Use the figure to answer the question.

An illustration shows a right inclined transversal passing through two parallel lines labeled upper M and upper N. Four angles are formed at the intersections of the transversal with upper M and upper N.

If M and N are parallel and angle 1 is 135° , what is the sum of angle 6 and angle 8?

(1 point)

°

1 answer

Given that angle 1 is 135° and the lines M and N are parallel, we can analyze the relationships between the angles formed by the transversal.

Angle 1 is an exterior angle on the top side of the transversal. The angle directly opposite angle 1 (angle 5) is also 135° since they are vertical angles and are equal.

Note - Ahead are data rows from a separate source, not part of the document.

-- pv_equiv track=rewrite | github.com/darraes/coding_questions | 2018/path_finding/task_allocation.py | allocate_task_impl
-- ===== SOURCE A (Python) =====
-- def allocate_task_impl(task_id, allocations, tasks, capacities):
--     if task_id == len(tasks):
--         return True
--
--     for idx, server_capacity in enumerate(capacities):
--         if tasks[task_id] <= server_capacity:
--             capacities[idx] -= tasks[task_id]
--             allocations[task_id] = idx
--
--             if allocate_task_impl(task_id + 1,
--                                   allocations,
--                                   tasks,
--                                   capacities):
--                 return True
--
--             capacities[idx] += tasks[task_id]
--             del allocations[task_id]
--
--     return False
-- ===== SOURCE B (Python) =====
-- def allocate_task_impl(task_id, allocations, tasks, capacities):
--     # Iterative backtracking with an explicit stack of (task_id, next_server_index)
--     # frames instead of recursion.  Same in-place mutations as the recursive version:
--     # on success capacities/allocations keep the found assignment, on failure every
--     # tentative assignment is undone while the stack unwinds.
--     n = len(tasks)
--     stack = [(task_id, 0)]
--     while stack:
--         tid, idx = stack[-1]
--         if tid == n:
--             return True
--         placed = False
--         while idx < len(capacities):
--             if tasks[tid] <= capacities[idx]:
--                 capacities[idx] -= tasks[tid]
--                 allocations[tid] = idx
--                 stack[-1] = (tid, idx + 1)
--                 stack.append((tid + 1, 0))
--                 placed = True
--                 break
--             idx += 1
--         if not placed:
--             stack.pop()
--             if stack:
--                 ptid, pidx = stack[-1]
--                 capacities[pidx - 1] += tasks[ptid]
--                 del allocations[ptid]
--     return False
-- ===== Notes on version B (the rewrite author's own statement) =====
-- stated objective: alternative
-- what changed: A's recursive backtracking DFS is replaced by an iterative machine with an explicit stack of (task_id, next_server_index) frames that pushes on the first fitting server and pops/undoes on exhaustion, preserving the left-to-right search order and all in-place mutations.
import Mathlib
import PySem

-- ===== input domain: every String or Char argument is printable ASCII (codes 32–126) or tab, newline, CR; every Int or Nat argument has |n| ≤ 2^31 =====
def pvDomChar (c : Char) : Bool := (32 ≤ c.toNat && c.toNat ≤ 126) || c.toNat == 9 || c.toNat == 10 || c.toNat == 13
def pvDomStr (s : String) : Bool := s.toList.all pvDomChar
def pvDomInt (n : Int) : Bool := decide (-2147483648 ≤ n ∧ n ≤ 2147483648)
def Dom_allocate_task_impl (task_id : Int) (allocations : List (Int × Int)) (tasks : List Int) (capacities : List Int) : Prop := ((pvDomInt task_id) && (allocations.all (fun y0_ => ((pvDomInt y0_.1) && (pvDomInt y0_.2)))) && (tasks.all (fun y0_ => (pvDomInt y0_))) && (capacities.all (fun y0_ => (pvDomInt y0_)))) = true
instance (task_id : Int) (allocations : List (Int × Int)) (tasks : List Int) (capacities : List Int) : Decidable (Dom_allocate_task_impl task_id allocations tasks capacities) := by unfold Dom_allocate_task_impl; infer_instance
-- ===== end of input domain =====

-- B replaces A's recursive backtracking DFS by an explicit stack machine of (task_id, next_server_index)
-- frames (objective: alternative decomposition, same search order and cost). The equivalence proved here is
-- about the RETURN value; both implementations also perform the same in-place mutations in Python.

lemma pvGet_some_lt {tasks : List Int} {tid : Int} {t : Int}
    (h : PySem.List.pyGet? tasks tid = some t) : tid < (tasks.length : Int) := by
  by_contra hc
  have : PySem.List.pyGet? tasks tid = none := by
    rw [PySem.List.pyGet?_eq_none_iff]; intro ⟨_, h2⟩; omega
  simp [this] at h

-- small named facts cited by the termination proofs of the ports
lemma pvDecTask {tasks : List Int} {tid : Int} {t : Int}
    (h : PySem.List.pyGet? tasks tid = some t) :
    (tasks.length - (tid + 1)).toNat < (tasks.length - tid).toNat := by
  have := pvGet_some_lt h; omega

lemma pvDecIdx {m idx : Nat} (h : idx < m) : m - (idx + 1) < m - idx := by omega

lemma pvDecIdx2 {caps2 : List Int} {m idx : Nat} (hlen : caps2.length = m) (h : idx < m) :
    caps2.length - (idx + 1) < m - idx := by omega

lemma pvLenSet2 (caps : List Int) (i j : Int) (v w : Int) :
    (PySem.List.pySetD (PySem.List.pySetD caps i v) j w).length = caps.length := by
  simp [PySem.List.length_pySetD]

lemma pvDecScan {m : Nat} {idx : Int} (h : idx < (m : Int)) :
    ((m : Int) - (idx + 1)).toNat < ((m : Int) - idx).toNat := by omega


-- ===== PORT A =====

mutual
def allocate_task_impl (task_id : Int) (allocations : List (Int × Int)) (tasks : List Int) (capacities : List Int) : Bool :=
  if task_id = (tasks.length : Int) then true
  else pvLoopA task_id (PySem.Dict.mk allocations) tasks capacities 0
termination_by ((tasks.length - task_id).toNat, capacities.length + 1)
decreasing_by exact Prod.Lex.right _ (Nat.lt_succ_self _)

-- the 'for idx, server_capacity in enumerate(capacities)' loop of A, resumed at index idx
def pvLoopA (task_id : Int) (alloc : PySem.Dict Int Int) (tasks : List Int) (caps : List Int) (idx : Nat) : Bool :=
  if _h : idx < caps.length then
    match hget : PySem.List.pyGet? tasks task_id with
    | none => false   -- Python raises IndexError at tasks[task_id]; excluded by Pre_
    | some t =>
      if t ≤ PySem.List.pyGetD caps (idx : Int) 0 then
        let caps' := PySem.List.pySetD caps (idx : Int) (PySem.List.pyGetD caps (idx : Int) 0 - t)
        let alloc' := alloc.insert task_id (idx : Int)
        if allocate_task_impl (task_id + 1) alloc'.items tasks caps' then true
        else
          -- capacities[idx] += tasks[task_id]; del allocations[task_id]
          pvLoopA task_id (alloc'.erase task_id) tasks
            (PySem.List.pySetD caps' (idx : Int) (PySem.List.pyGetD caps' (idx : Int) 0 + t)) (idx + 1)
      else pvLoopA task_id alloc tasks caps (idx + 1)
  else false
termination_by ((tasks.length - task_id).toNat, caps.length - idx)
decreasing_by
  · exact Prod.Lex.left _ _ (pvDecTask hget)
  · exact Prod.Lex.right _ (pvDecIdx2 (pvLenSet2 ..) _h)
  · exact Prod.Lex.right _ (pvDecIdx _h)
end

Since angles on a straight line sum to 180°, we can find angle 2:

\[ \text{Angle 2} = 180° - \text{Angle 1} = 180° - 135° = 45° \]

Now, looking at angle 2 and angle 6 which are corresponding angles (because they are in the same position relative to the parallel lines and the transversal), we can say:

\[ \text{Angle 6} = \text{Angle 2} = 45° \]

Next, angle 6 is supplementary to angle 8 (because they are on the same line created by the transversal where angle 8 is located). Therefore, we find angle 8 as follows:

\[ \text{Angle 8} = 180° - \text{Angle 6} = 180° - 45° = 135° \]

Now we can find the sum of angle 6 and angle 8:

\[ \text{Sum of angle 6 and angle 8} = \text{Angle 6} + \text{Angle 8} = 45° + 135° = 180° \]

Thus, the sum of angle 6 and angle 8 is:

\[ \boxed{180°} \]